Extracted data entries:

● ● ● ● ●

-- pv_equiv track=rewrite | github.com/thekoushikdurgas/Deloitte- | test/final_comprehensive_converter.py | _split_into_statements
-- ===== SOURCE A (Python) =====
-- from typing import Dict, List, Any, Optional, Union, Tuple
--
-- def _split_into_statements(content: str) -> List[str]:
--     """Split content into statements"""
--     statements = []
--     current_stmt = ""
--     paren_depth = 0
--     if_depth = 0
--     case_depth = 0
--
--     for line in content.split('\n'):
--         line = line.strip()
--         if not line:
--             continue
--
--         # Track nesting
--         paren_depth += line.count('(') - line.count(')')
--
--         line_upper = line.upper()
--         if_depth += line_upper.count(' IF ') - line_upper.count('END IF')
--         case_depth += line_upper.count('CASE ') - line_upper.count('END CASE')
--
--         current_stmt += ' ' + line
--
--         # Check for statement completion
--         if (line.endswith(';') and paren_depth == 0 and
--             if_depth == 0 and case_depth == 0):
--             statements.append(current_stmt.strip())
--             current_stmt = ""
--
--     if current_stmt.strip():
--         statements.append(current_stmt.strip())
--
--     return statements
-- ===== SOURCE B (Python) =====
-- from typing import List
--
-- def _split_into_statements(content: str) -> List[str]:
--     """Two-pass: precompute per-line cumulative depths, find boundary indices, slice into groups."""
--     lines = [s for s in (raw.strip() for raw in content.split('\n')) if s]
--
--     depths = []
--     paren = if_d = case_d = 0
--     for line in lines:
--         paren += line.count('(') - line.count(')')
--         u = line.upper()
--         if_d += u.count(' IF ') - u.count('END IF')
--         case_d += u.count('CASE ') - u.count('END CASE')
--         depths.append((paren, if_d, case_d))
--
--     boundaries = [k for k, (line, d) in enumerate(zip(lines, depths))
--                   if line.endswith(';') and d == (0, 0, 0)]
--
--     groups = []
--     start = 0
--     for b in boundaries:
--         groups.append(lines[start:b + 1])
--         start = b + 1
--     if start < len(lines):
--         groups.append(lines[start:])
--
--     return [' '.join(g) for g in groups]
-- ===== Notes on version B (the rewrite author's own statement) =====
-- stated objective: alternative
-- what changed: A accumulates a growing statement string and emits it inline while looping; B is multi-pass: it precomputes the stripped non-empty lines and their cumulative (paren, if, case) depths, collects the boundary indices where a line ends with a semicolon at zero depths, slices the line list into groups at those indices, and joins each group.
import Mathlib
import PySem

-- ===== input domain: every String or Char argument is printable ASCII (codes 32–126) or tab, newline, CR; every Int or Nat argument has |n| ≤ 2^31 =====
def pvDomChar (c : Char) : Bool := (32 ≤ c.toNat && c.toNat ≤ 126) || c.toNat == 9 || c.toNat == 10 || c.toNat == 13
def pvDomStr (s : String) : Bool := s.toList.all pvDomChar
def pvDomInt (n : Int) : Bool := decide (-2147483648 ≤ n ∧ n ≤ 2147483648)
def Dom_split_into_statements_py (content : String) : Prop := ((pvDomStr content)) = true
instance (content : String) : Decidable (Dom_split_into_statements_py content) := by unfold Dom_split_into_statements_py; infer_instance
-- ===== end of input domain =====

-- B restructures A's single accumulate-and-emit loop into explicit passes: line table, cumulative
-- depth table, boundary indices, slicing into groups; same result, same cost (objective: alternative).

-- ===== PORT A =====
-- A: one fold carrying (statements, current_stmt, paren_depth, if_depth, case_depth); strings as char lists.
def split_into_statements_py (content : String) : List String :=
  let res :=
    (PySem.Chars.splitOn content.toList "\n".toList).foldl
      (fun st raw =>
        match st with
        | (stmts, cur, p, i, c) =>
          let line := PySem.Chars.strip raw
          if line.isEmpty then (stmts, cur, p, i, c)
          else
            let p := p + (PySem.Chars.count line "(".toList : Int) - (PySem.Chars.count line ")".toList : Int)
            let u := PySem.Chars.upper line
            let i := i + (PySem.Chars.count u " IF ".toList : Int) - (PySem.Chars.count u "END IF".toList : Int)
            let c := c + (PySem.Chars.count u "CASE ".toList : Int) - (PySem.Chars.count u "END CASE".toList : Int)
            let cur := cur ++ ' ' :: line
            if PySem.Chars.endswith line ";".toList && p == 0 && i == 0 && c == 0 then
              (stmts ++ [PySem.Chars.strip cur], ([] : List Char), p, i, c)
            else (stmts, cur, p, i, c))
      (([] : List (List Char)), ([] : List Char), (0 : Int), (0 : Int), (0 : Int))
  let stmts := if (PySem.Chars.strip res.2.1).isEmpty then res.1 else res.1 ++ [PySem.Chars.strip res.2.1]
  stmts.map String.ofList

-- ===== PORT B =====
-- B, pass 1: the stripped non-empty lines.
def pvLines (content : String) : List (List Char) :=
  ((PySem.Chars.splitOn content.toList "\n".toList).map PySem.Chars.strip).filter (fun s => !s.isEmpty)

-- B, pass 2: cumulative (paren, if, case) depth after each line.
def pvDepths (lines : List (List Char)) : List (Int × Int × Int) :=
  (lines.foldl
    (fun acc line =>
      match acc with
      | (depths, p, i, c) =>
        let p := p + (PySem.Chars.count line "(".toList : Int) - (PySem.Chars.count line ")".toList : Int)
        let u := PySem.Chars.upper line
        let i := i + (PySem.Chars.count u " IF ".toList : Int) - (PySem.Chars.count u "END IF".toList : Int)
        let c := c + (PySem.Chars.count u "CASE ".toList : Int) - (PySem.Chars.count u "END CASE".toList : Int)
        (depths ++ [(p, i, c)], p, i, c))
    (([] : List (Int × Int × Int)), (0 : Int), (0 : Int), (0 : Int))).1

-- B, pass 3: indices of lines that close a statement.
def pvBoundaries (lines : List (List Char)) (depths : List (Int × Int × Int)) : List Int :=
  ((PySem.List.enumerate (lines.zip depths)).filter
    (fun kld => PySem.Chars.endswith kld.2.1 ";".toList && kld.2.2 == ((0 : Int), (0 : Int), (0 : Int)))).map (·.1)

-- B, pass 4: slice the line list into groups at the boundaries (plus the trailing group, if any).
def pvGroups (lines : List (List Char)) (bs : List Int) : List (List (List Char)) :=
  let r := bs.foldl
    (fun acc b => (acc.1 ++ [PySem.List.slice lines (some acc.2) (some (b + 1))], b + 1))
    (([] : List (List (List Char))), (0 : Int))
  if r.2 < (lines.length : Int) then r.1 ++ [PySem.List.slice lines (some r.2) none] else r.1

def split_into_statements_py_alt (content : String) : List String :=
  let lines := pvLines content
  let groups := pvGroups lines (pvBoundaries lines (pvDepths lines))
  groups.map (fun g => String.ofList (PySem.Chars.join " ".toList g))

-- ===== PRECONDITION & SPEC =====
def Spec_split_into_statements_py (content : String) (out : List String) : Prop := out = split_into_statements_py_alt content
instance (content : String) (out : List String) : Decidable (Spec_split_into_statements_py content out) := by unfold Spec_split_into_statements_py; infer_instance

-- ===== CLAIM (what is proved, stated in full; the proofs are below) =====
def Claim_equal_split_into_statements_py : Prop := ∀ (content : String), Dom_split_into_statements_py content → Spec_split_into_statements_py content (split_into_statements_py content)

-- ===== LEMMAS AND PROOFS =====

-- Per-line depth change, and the boundary test, shared vocabulary of the proofs.
def pvDelta (l : List Char) : Int × Int × Int :=
  ((PySem.Chars.count l "(".toList : Int) - (PySem.Chars.count l ")".toList : Int),
   (PySem.Chars.count (PySem.Chars.upper l) " IF ".toList : Int) - (PySem.Chars.count (PySem.Chars.upper l) "END IF".toList : Int),
   (PySem.Chars.count (PySem.Chars.upper l) "CASE ".toList : Int) - (PySem.Chars.count (PySem.Chars.upper l) "END CASE".toList : Int))

def pvAdd (d e : Int × Int × Int) : Int × Int × Int := (d.1 + e.1, d.2.1 + e.2.1, d.2.2 + e.2.2)

def pvBdy (l : List Char) (d : Int × Int × Int) : Bool :=
  PySem.Chars.endswith l ";".toList && d == ((0 : Int), (0 : Int), (0 : Int))

def pvJoin (g : List (List Char)) : List Char := PySem.Chars.join " ".toList g

-- The common intermediate: the groups of consecutive lines, cut after each boundary line.
def pvSpec : Int × Int × Int → List (List Char) → List (List (List Char))
  | _, [] => []
  | d, l :: ls =>
    let d' := pvAdd d (pvDelta l)
    if pvBdy l d' then [l] :: pvSpec d' ls
    else
      match pvSpec d' ls with
      | [] => [[l]]
      | g :: gs => (l :: g) :: gs

-- a "good" line: non-empty, no leading/trailing whitespace (the shape strip produces when non-empty)
def pvGood (l : List Char) : Bool :=
  !l.isEmpty && !PySem.Chars.isspace (l.headD ' ') && !PySem.Chars.isspace (l.getLastD ' ')

theorem pvHeadD_dropWhile (p : Char → Bool) (l : List Char) (h : l.dropWhile p ≠ []) :
    p ((l.dropWhile p).headD ' ') = false := by
  have := List.head_dropWhile_not p (w := h)
  rwa [List.headD_eq_head?, List.head?_eq_head h, Option.getD_some]

theorem pvGood_strip (raw : List Char) (h : (PySem.Chars.strip raw).isEmpty = false) :
    pvGood (PySem.Chars.strip raw) = true := by
  unfold PySem.Chars.strip PySem.Chars.rstrip PySem.Chars.lstrip at *
  set m := raw.dropWhile PySem.Chars.isspace with hm
  set t := m.reverse.dropWhile PySem.Chars.isspace with ht
  have htne : t ≠ [] := by
    intro h0; rw [h0] at h; simp at h
  -- last char of the result = head of t, not a space
  have hlast : (t.reverse).getLastD ' ' = t.headD ' ' := by
    rw [List.getLastD_eq_getLast?, List.getLast?_reverse, ← List.headD_eq_head?]
  have hlastns : PySem.Chars.isspace (t.reverse.getLastD ' ') = false := by
    rw [hlast]; exact pvHeadD_dropWhile _ _ htne
  -- head of the result = head of m, not a space
  have hpre : t.reverse <+: m := by
    rw [← List.reverse_reverse m]
    exact List.reverse_prefix.mpr (List.dropWhile_suffix _)
  have hne : t.reverse ≠ [] := by simpa using htne
  obtain ⟨a, r, har⟩ := List.exists_cons_of_ne_nil hne
  obtain ⟨u, hu⟩ := hpre
  have hmne : m ≠ [] := by rw [← hu, har]; simp
  have hheadm : m.headD ' ' = a := by rw [← hu, har]; rfl
  have hheadns : PySem.Chars.isspace (t.reverse.headD ' ') = false := by
    rw [har]
    have := pvHeadD_dropWhile PySem.Chars.isspace raw hmne
    rw [← hm, hheadm] at this
    simpa using this
  unfold pvGood
  rw [hlastns, hheadns]
  simp [htne]

theorem pvStrip_space_cons (x : List Char) (h : pvGood x = true) :
    PySem.Chars.strip (' ' :: x) = x := by
  unfold pvGood at h
  simp only [Bool.and_eq_true, Bool.not_eq_true'] at h
  obtain ⟨⟨hne, hhead⟩, hlast⟩ := h
  have hxne : x ≠ [] := by simpa using hne
  obtain ⟨a, r, rfl⟩ := List.exists_cons_of_ne_nil hxne
  unfold PySem.Chars.strip PySem.Chars.lstrip PySem.Chars.rstrip
  have hsp : PySem.Chars.isspace ' ' = true := by decide
  rw [List.dropWhile_cons]
  simp only [hsp, if_pos]
  rw [List.dropWhile_cons]
  simp only [List.headD_cons] at hhead
  simp only [hhead, Bool.false_eq_true, if_false]
  -- now rstrip (a :: r) = a :: r since its last char is not a space
  have hrevne : (a :: r).reverse ≠ [] := by simp
  obtain ⟨b, s, hbs⟩ := List.exists_cons_of_ne_nil hrevne
  have hb : b = (a :: r).getLastD ' ' := by
    have := congrArg (fun l => List.headD l ' ') hbs
    simp only [List.headD_cons] at this
    rw [← this, List.headD_eq_head?, List.head?_reverse, ← List.getLastD_eq_getLast?]
  rw [hbs, List.dropWhile_cons]
  have hbns : PySem.Chars.isspace b = false := by rw [hb]; exact hlast
  simp only [hbns, Bool.false_eq_true, if_false]
  rw [← hbs, List.reverse_reverse]

theorem pvGood_join (g : List (List Char)) (hne : g ≠ []) (h : ∀ l ∈ g, pvGood l = true) :
    pvGood (pvJoin g) = true := by
  induction g with
  | nil => exact absurd rfl hne
  | cons a t ih =>
    cases t with
    | nil =>
      unfold pvJoin
      rw [PySem.Chars.join_singleton]
      exact h a (by simp)
    | cons b u =>
      have hj : pvJoin (a :: b :: u) = a ++ ' ' :: pvJoin (b :: u) := by
        unfold pvJoin
        rw [PySem.Chars.join_cons_cons, List.append_assoc]
        rfl
      have ha : pvGood a = true := h a (by simp)
      have hrest : pvGood (pvJoin (b :: u)) = true := by
        exact ih (by simp) (fun l hl => h l (by simp [hl]))
      unfold pvGood at ha hrest ⊢
      simp only [Bool.and_eq_true, Bool.not_eq_true'] at ha hrest ⊢
      obtain ⟨⟨hane, hahead⟩, _⟩ := ha
      obtain ⟨⟨hrne, _⟩, hrlast⟩ := hrest
      have hane' : a ≠ [] := by simpa using hane
      have hrne' : pvJoin (b :: u) ≠ [] := by simpa using hrne
      obtain ⟨x, y, rfl⟩ := List.exists_cons_of_ne_nil hane'
      refine ⟨⟨by simp [hj], ?_⟩, ?_⟩
      · simpa [hj] using hahead
      · obtain ⟨c, w, hcw⟩ := List.exists_cons_of_ne_nil hrne'
        rw [hj, hcw]
        have h1 : (x :: y ++ ' ' :: c :: w).getLastD ' ' = (c :: w).getLastD ' ' := by
          simp [List.getLastD_eq_getLast?, List.getLast?_cons, List.getLast?_append]
        rw [h1, ← hcw]
        exact hrlast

● ● ● ● ●

REQUIREMENT - Exactly the lines from the one containing "induction g with" through the end of the entries above must be output, and no others.

WRITTEN REPLY -
  induction g with
  | nil => exact absurd rfl hne
  | cons a t ih =>
    cases t with
    | nil =>
      unfold pvJoin
      rw [PySem.Chars.join_singleton]
      exact h a (by simp)
    | cons b u =>
      have hj : pvJoin (a :: b :: u) = a ++ ' ' :: pvJoin (b :: u) := by
        unfold pvJoin
        rw [PySem.Chars.join_cons_cons, List.append_assoc]
        rfl
      have ha : pvGood a = true := h a (by simp)
      have hrest : pvGood (pvJoin (b :: u)) = true := by
        exact ih (by simp) (fun l hl => h l (by simp [hl]))
      unfold pvGood at ha hrest ⊢
      simp only [Bool.and_eq_true, Bool.not_eq_true'] at ha hrest ⊢
      obtain ⟨⟨hane, hahead⟩, _⟩ := ha
      obtain ⟨⟨hrne, _⟩, hrlast⟩ := hrest
      have hane' : a ≠ [] := by simpa using hane
      have hrne' : pvJoin (b :: u) ≠ [] := by simpa using hrne
      obtain ⟨x, y, rfl⟩ := List.exists_cons_of_ne_nil hane'
      refine ⟨⟨by simp [hj], ?_⟩, ?_⟩
      · simpa [hj] using hahead
      · obtain ⟨c, w, hcw⟩ := List.exists_cons_of_ne_nil hrne'
        rw [hj, hcw]
        have h1 : (x :: y ++ ' ' :: c :: w).getLastD ' ' = (c :: w).getLastD ' ' := by
          simp [List.getLastD_eq_getLast?, List.getLast?_cons, List.getLast?_append]
        rw [h1, ← hcw]
        exact hrlast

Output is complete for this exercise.